Distribution ratio of (152+154)Eu(III) in 0.05 M CMPO–1.2 M TBP/bmimNTf2 (or hmimNTf2 or omimNTf2). O/A = 1:1, T = 303 K

Full size image

Effect of [NO3 ]

The effect of nitrate ion concentration on the extraction of Eu(III) in 0.05 M CMPO–1.2 M TBP/bmimNTf2 is displayed in the Table 3. It is noticed that the variation in the distribution ratio is insignificant irrespective of the concentration of NO3 ion in the aqueous phase. Thus it can be concluded that the salting out effect by NaNO3 is insignificant.

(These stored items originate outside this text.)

-- pv_equiv track=rewrite | github.com/MrBrantCode/unitest_baseline | mut_generate/mist_train_cf/cf_82213/solution.py | minSubMatrixSum
-- ===== SOURCE A (Python) =====
-- def minSubMatrixSum(nums):
--     H, W = len(nums), len(nums[0])
--
--     dp = [[0] * (W + 1) for _ in range(H + 1)]
--     ans = float('inf')
--
--     for i in range(1, H + 1):
--         for j in range(1, W + 1):
--             # Calculating prefix sum
--             dp[i][j] = nums[i-1][j-1] + dp[i-1][j] + dp[i][j-1] - dp[i-1][j-1]
--             # Now for each (i,j) we find the minimum submatrix sum.
--             for h in range(i):
--                 for w in range(j):
--                     ans = min(ans, dp[i][j] - dp[h][j] - dp[i][w] + dp[h][w])
--
--     # Returning the minimum sum of sub-matrix
--     return ans
-- ===== SOURCE B (Python) =====
-- def minSubMatrixSum(nums):
--     H, W = len(nums), len(nums[0])
--     # C[i][j] = sum of nums[r][c] for r < i, c < j, built row by row from row prefix sums.
--     C = [[0] * (W + 1)]
--     for row in nums:
--         acc = 0
--         rp = [0]
--         for c in range(W):
--             acc = acc + row[c]
--             rp.append(acc)
--         C.append([C[-1][j] + rp[j] for j in range(W + 1)])
--     # For each pair of rows (top h, bottom i) the band's column prefix sums are
--     # S[j] = C[i][j] - C[h][j]; the minimum band sum ending at column j is
--     # S[j] - max(S[w] : w < j), tracked by a running maximum (Kadane-style).
--     best = None
--     for h in range(H):
--         for i in range(h + 1, H + 1):
--             mx = 0
--             for j in range(1, W + 1):
--                 s = C[i][j] - C[h][j]
--                 v = s - mx
--                 if best is None or v < best:
--                     best = v
--                 if s > mx:
--                     mx = s
--     return best
-- ===== Notes on version B (the rewrite author's own statement) =====
-- stated objective: faster
-- what changed: Replaces the quadruple loop over all (top,bottom,left,right) prefix-sum corners by fixing a row pair, collapsing the band to column prefix sums and scanning once with a running maximum prefix (Kadane-style min-subarray).
-- outside the precondition, e.g. on minSubMatrixSum([[]]): A returns inf, B returns None; on minSubMatrixSum([]): A raises IndexError, B raises IndexError
import Mathlib
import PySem

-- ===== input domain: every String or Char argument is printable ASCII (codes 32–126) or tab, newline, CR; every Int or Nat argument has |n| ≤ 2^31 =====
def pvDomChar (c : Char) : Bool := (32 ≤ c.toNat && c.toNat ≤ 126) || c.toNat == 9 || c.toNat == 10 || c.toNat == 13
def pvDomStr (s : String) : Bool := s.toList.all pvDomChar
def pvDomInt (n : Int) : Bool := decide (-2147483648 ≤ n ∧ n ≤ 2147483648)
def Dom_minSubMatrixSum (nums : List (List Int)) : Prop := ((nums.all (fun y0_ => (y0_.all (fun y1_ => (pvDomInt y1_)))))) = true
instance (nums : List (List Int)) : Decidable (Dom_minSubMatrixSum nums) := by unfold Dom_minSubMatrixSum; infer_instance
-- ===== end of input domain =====

-- B replaces A's quadruple corner scan by a row-pair loop over band column prefix sums with a
-- Kadane-style running-maximum scan (O(H^2*W) instead of O(H^2*W^2)); return value only, no mutation.

-- ===== PORT A =====
-- cell read dp[r][c] / nums[r][c]; indices are in range on every access made under Pre_
def pvG (m : List (List Int)) (r c : Nat) : Int := (m.getD r []).getD c 0
-- assignment dp[r][c] = v (in range under Pre_)
def pvSet2 (m : List (List Int)) (r c : Nat) (v : Int) : List (List Int) :=
  m.set r ((m.getD r []).set c v)
-- ans = min(ans, x) with ans starting at float('inf'), carried as Option Int (none = inf)
def pvMin (a : Option Int) (x : Int) : Option Int :=
  match a with
  | none => some x
  | some m => some (min m x)
-- the two inner loops 'for h in range(i): for w in range(j): ans = min(...)'
def pvAInner (dp : List (List Int)) (i j : Nat) (a : Option Int) : Option Int :=
  (List.range i).foldl (fun a h =>
    (List.range j).foldl (fun a w =>
      pvMin a (pvG dp i j - pvG dp h j - pvG dp i w + pvG dp h w)) a) a
-- body of 'for j in range(1, W+1)' (j = j'+1 as j' runs over 0..W-1)
def pvAStepJ (nums : List (List Int)) (i : Nat) (st : List (List Int) × Option Int) (j' : Nat) :
    List (List Int) × Option Int :=
  let j := j' + 1
  let v := (nums.getD (i-1) []).getD (j-1) 0 + pvG st.1 (i-1) j + pvG st.1 i (j-1)
             - pvG st.1 (i-1) (j-1)
  let dp' := pvSet2 st.1 i j v
  (dp', pvAInner dp' i j st.2)
-- body of 'for i in range(1, H+1)' (i = i'+1)
def pvAStepI (nums : List (List Int)) (W : Nat) (st : List (List Int) × Option Int) (i' : Nat) :
    List (List Int) × Option Int :=
  (List.range W).foldl (pvAStepJ nums (i'+1)) st

def minSubMatrixSum (nums : List (List Int)) : Int :=
  let H := nums.length
  let W := (nums.headD []).length   -- len(nums[0]); Pre_ excludes nums = [] (IndexError)
  let st := (List.range H).foldl (pvAStepI nums W)
    (List.replicate (H+1) (List.replicate (W+1) (0:Int)), (none : Option Int))
  st.2.getD 0   -- under Pre_ both loops run, so ans ≠ none; Python's float('inf') case is outside Pre_

-- ===== PORT B =====
-- acc/rp loop: rp = [0]; for c in range(W): acc += row[c]; rp.append(acc)
def pvRowPref (row : List Int) (W : Nat) : List Int :=
  ((List.range W).foldl
    (fun (st : Int × List Int) c => (st.1 + row.getD c 0, st.2 ++ [st.1 + row.getD c 0]))
    ((0:Int), [(0:Int)])).2
-- body of 'for row in nums': C.append([C[-1][j] + rp[j] for j in range(W+1)])
def pvBStepRow (W : Nat) (C : List (List Int)) (row : List Int) : List (List Int) :=
  let rp := pvRowPref row W
  C ++ [(List.range (W+1)).map (fun j => (C.getLastD []).getD j 0 + rp.getD j 0)]
-- body of 'for j in range(1, W+1)': state (mx, best)
def pvBScanJ (C : List (List Int)) (h i : Nat) (st : Int × Option Int) (j' : Nat) :
    Int × Option Int :=
  let j := j' + 1
  let s := pvG C i j - pvG C h j
  let v := s - st.1
  let b' := match st.2 with
    | none => some v
    | some b => if v < b then some v else some b
  ((if st.1 < s then s else st.1), b')
-- one band (top row h, bottom row i): mx = 0; for j in range(1, W+1): ...
def pvBBand (C : List (List Int)) (W h i : Nat) (best : Option Int) : Option Int :=
  ((List.range W).foldl (pvBScanJ C h i) ((0:Int), best)).2

def minSubMatrixSum_alt (nums : List (List Int)) : Int :=
  let H := nums.length
  let W := (nums.headD []).length   -- len(nums[0]); Pre_ excludes nums = []
  let C := nums.foldl (pvBStepRow W) [List.replicate (W+1) (0:Int)]
  let best := (List.range H).foldl (fun best h =>
      -- 'for i in range(h+1, H+1)' : i = h+1+d as d runs over 0..H-h-1
      (List.range (H - h)).foldl (fun best d => pvBBand C W h (h+1+d) best) best)
    (none : Option Int)
  best.getD 0   -- best ≠ none under Pre_; Python returns None only outside Pre_

-- ===== PRECONDITION & SPEC =====
-- Pre_ excludes: nums = [] and rows shorter than row 0 (A raises IndexError there), and
-- matrices whose first row is empty (A returns float('inf'), not an int; B returns None).
def Pre_minSubMatrixSum (nums : List (List Int)) : Prop :=
  nums ≠ [] ∧ 0 < (nums.headD []).length ∧ ∀ r ∈ nums, (nums.headD []).length ≤ r.length
instance (nums : List (List Int)) : Decidable (Pre_minSubMatrixSum nums) := by
  unfold Pre_minSubMatrixSum; infer_instance
def pvWitness_minSubMatrixSum : List (List Int) := [[1, -2], [-3, 4]]

def Spec_minSubMatrixSum (nums : List (List Int)) (out : Int) : Prop := out = minSubMatrixSum_alt nums
instance (nums : List (List Int)) (out : Int) : Decidable (Spec_minSubMatrixSum nums out) := by
  unfold Spec_minSubMatrixSum; infer_instance

-- ===== CLAIM (what is proved, stated in full; the proofs are below) =====
def Claim_equal_minSubMatrixSum : Prop := ∀ (nums : List (List Int)), Dom_minSubMatrixSum nums → Pre_minSubMatrixSum nums → Spec_minSubMatrixSum nums (minSubMatrixSum nums)

-- ===== LEMMAS AND PROOFS =====

-- prefix sum P i j = sum of nums[r][c] over r < i, c < j (the value of dp[i][j] and C[i][j])
def pvP (nums : List (List Int)) (i j : Nat) : Int :=
  ∑ r ∈ Finset.range i, ∑ c ∈ Finset.range j, (nums.getD r []).getD c 0
-- the sum of the submatrix with rows h..i-1 and columns w..j-1
def pvVal (nums : List (List Int)) (h i w j : Nat) : Int :=
  pvP nums i j - pvP nums h j - pvP nums i w + pvP nums h w
-- the values A's inner double loop folds at cell (i,j)
def pvCell (nums : List (List Int)) (i j : Nat) : List Int :=
  (List.range i).flatMap (fun h => (List.range j).map (fun w => pvVal nums h i w j))
-- all values A folds during row i
def pvRowL (nums : List (List Int)) (W i : Nat) : List Int :=
  (List.range W).flatMap (fun j' => pvCell nums i (j'+1))
-- all values A folds during the first n rows
def pvLA (nums : List (List Int)) (W n : Nat) : List Int :=
  (List.range n).flatMap (fun i' => pvRowL nums W (i'+1))
-- all values B folds for the band (h, i)
def pvBandL (nums : List (List Int)) (W h i : Nat) : List Int :=
  (List.range W).flatMap (fun j' => (List.range (j'+1)).map (fun w => pvVal nums h i w (j'+1)))
-- all values B folds
def pvLB (nums : List (List Int)) (H W : Nat) : List Int :=
  (List.range H).flatMap (fun h => (List.range (H - h)).flatMap (fun d => pvBandL nums W h (h+1+d)))

theorem pvP_zero_right (nums : List (List Int)) (i : Nat) : pvP nums i 0 = 0 := by
  simp [pvP]

theorem pvP_succ_succ (nums : List (List Int)) (i j : Nat) :
    pvP nums (i+1) (j+1) =
      (nums.getD i []).getD j 0 + pvP nums i (j+1) + pvP nums (i+1) j - pvP nums i j := by
  simp [pvP, Finset.sum_range_succ]; ring

theorem foldl_min_min (l : List Int) (a b : Int) :
    l.foldl min (min a b) = min a (l.foldl min b) := by
  induction l generalizing b with
  | nil => rfl
  | cons x t ih => simp only [List.foldl_cons, min_assoc, ih]

-- pvMin-fold facts --------------------------------------------------------

theorem foldl_pvMin_some (l : List Int) (m : Int) :
    l.foldl pvMin (some m) = some (l.foldl min m) := by
  induction l generalizing m with
  | nil => rfl
  | cons x t ih => simp [pvMin, ih]

theorem foldl_pvMin_cons (l : List Int) (x : Int) (a : Option Int) :
    (x :: l).foldl pvMin a = pvMin a (l.foldl min x) := by
  cases a with
  | none => simp [pvMin, foldl_pvMin_some]
  | some m => simp [pvMin, foldl_pvMin_some, foldl_min_min]

theorem foldl_pvMin_le (l : List Int) (x : Int) (hx : x ∈ l) (m : Int)
    (h : l.foldl pvMin none = some m) : m ≤ x := by
  cases l with
  | nil => simp at hx
  | cons y t =>
    rw [foldl_pvMin_cons] at h
    simp only [pvMin, Option.some.injEq] at h
    subst h
    rcases List.mem_cons.1 hx with rfl | hx
    · exact (PySem.List.foldl_min_le t x).1
    · exact (PySem.List.foldl_min_le t y).2 x hx

theorem foldl_pvMin_mem (l : List Int) (m : Int)
    (h : l.foldl pvMin none = some m) : m ∈ l := by
  cases l with
  | nil => simp [List.foldl] at h
  | cons y t =>
    rw [foldl_pvMin_cons] at h
    simp only [pvMin, Option.some.injEq] at h
    subst h
    rcases PySem.List.foldl_min_mem t y with h | h
    · rw [h]; exact List.mem_cons_self
    · exact List.mem_cons_of_mem _ h

theorem foldl_pvMin_congr (l₁ l₂ : List Int) (h₁ : l₁ ≠ []) (h₂ : l₂ ≠ [])
    (hm : ∀ x, x ∈ l₁ ↔ x ∈ l₂) :
    l₁.foldl pvMin none = l₂.foldl pvMin none := by
  obtain ⟨x₁, t₁, rfl⟩ := List.exists_cons_of_ne_nil h₁
  obtain ⟨x₂, t₂, rfl⟩ := List.exists_cons_of_ne_nil h₂
  rw [foldl_pvMin_cons, foldl_pvMin_cons]
  simp only [pvMin, Option.some.injEq]
  apply le_antisymm
  · exact foldl_pvMin_le _ _ ((hm _).2 (foldl_pvMin_mem _ _ (foldl_pvMin_cons t₂ x₂ none)))
      _ (foldl_pvMin_cons t₁ x₁ none)
  · exact foldl_pvMin_le _ _ ((hm _).1 (foldl_pvMin_mem _ _ (foldl_pvMin_cons t₁ x₁ none)))
      _ (foldl_pvMin_cons t₂ x₂ none)

-- membership in the two value lists ---------------------------------------

theorem mem_pvLA_iff (nums : List (List Int)) (W n : Nat) (x : Int) :
    x ∈ pvLA nums W n ↔
      ∃ h i w j, h < i ∧ i ≤ n ∧ w < j ∧ j ≤ W ∧ x = pvVal nums h i w j := by
  simp only [pvLA, pvRowL, pvCell, List.mem_flatMap, List.mem_map, List.mem_range]
  constructor
  · rintro ⟨i', hi', j', hj', h, hh, w, hw, rfl⟩
    exact ⟨h, i'+1, w, j'+1, hh, by omega, hw, by omega, rfl⟩
  · rintro ⟨h, i, w, j, hh, hi, hw, hj, rfl⟩
    refine ⟨i-1, by omega, j-1, by omega, h, by omega, w, by omega, ?_⟩
    have h1 : i-1+1 = i := by omega
    have h2 : j-1+1 = j := by omega
    rw [h1, h2]

theorem mem_pvLB_iff (nums : List (List Int)) (H W : Nat) (x : Int) :
    x ∈ pvLB nums H W ↔
      ∃ h i w j, h < i ∧ i ≤ H ∧ w < j ∧ j ≤ W ∧ x = pvVal nums h i w j := by
  simp only [pvLB, pvBandL, List.mem_flatMap, List.mem_map, List.mem_range]
  constructor
  · rintro ⟨h, hh, d, hd, j', hj', w, hw, rfl⟩
    exact ⟨h, h+1+d, w, j'+1, by omega, by omega, hw, by omega, rfl⟩
  · rintro ⟨h, i, w, j, hh, hi, hw, hj, rfl⟩
    refine ⟨h, by omega, i-h-1, by omega, j-1, by omega, w, by omega, ?_⟩
    have h1 : h+1+(i-h-1) = i := by omega
    have h2 : j-1+1 = j := by omega
    rw [h1, h2]

-- ===== A-side: dp-table invariant =====

def pvInv (nums : List (List Int)) (H W i j : Nat) (dp : List (List Int)) : Prop :=
  dp.length = H+1 ∧ (∀ row ∈ dp, row.length = W+1) ∧
  (∀ r, pvG dp r 0 = 0) ∧
  (∀ r c, r ≤ H → c ≤ W → (r < i ∨ (r = i ∧ c ≤ j)) → pvG dp r c = pvP nums r c)

theorem pvGetD_set {α : Type} (l : List α) (i j : Nat) (x d : α) :
    (l.set i x).getD j d = if i = j ∧ i < l.length then x else l.getD j d := by
  rw [List.getD_eq_getElem?_getD, List.getD_eq_getElem?_getD, List.getElem?_set]
  split_ifs <;> simp_all
  omega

Table 3 Effect of nitrate ion concentration on the distribution ratio of (152+154) Eu(III)
Full size table

Conclusions

Remarkable extraction of europium(III) was achieved with the use of ionic liquid diluent. The extraction stoichiometry of Eu(III)-CMPO solvate was 1:3 at 1 M nitric acid and decreased to 1:2 at 5 M nitric acid. Increasing the chain length of alkyl group attached to imidazolium ring decreased the distribution ratio of Eu(III). No third phase formation was observed up to the loading of 25 mg/mL in organic phase.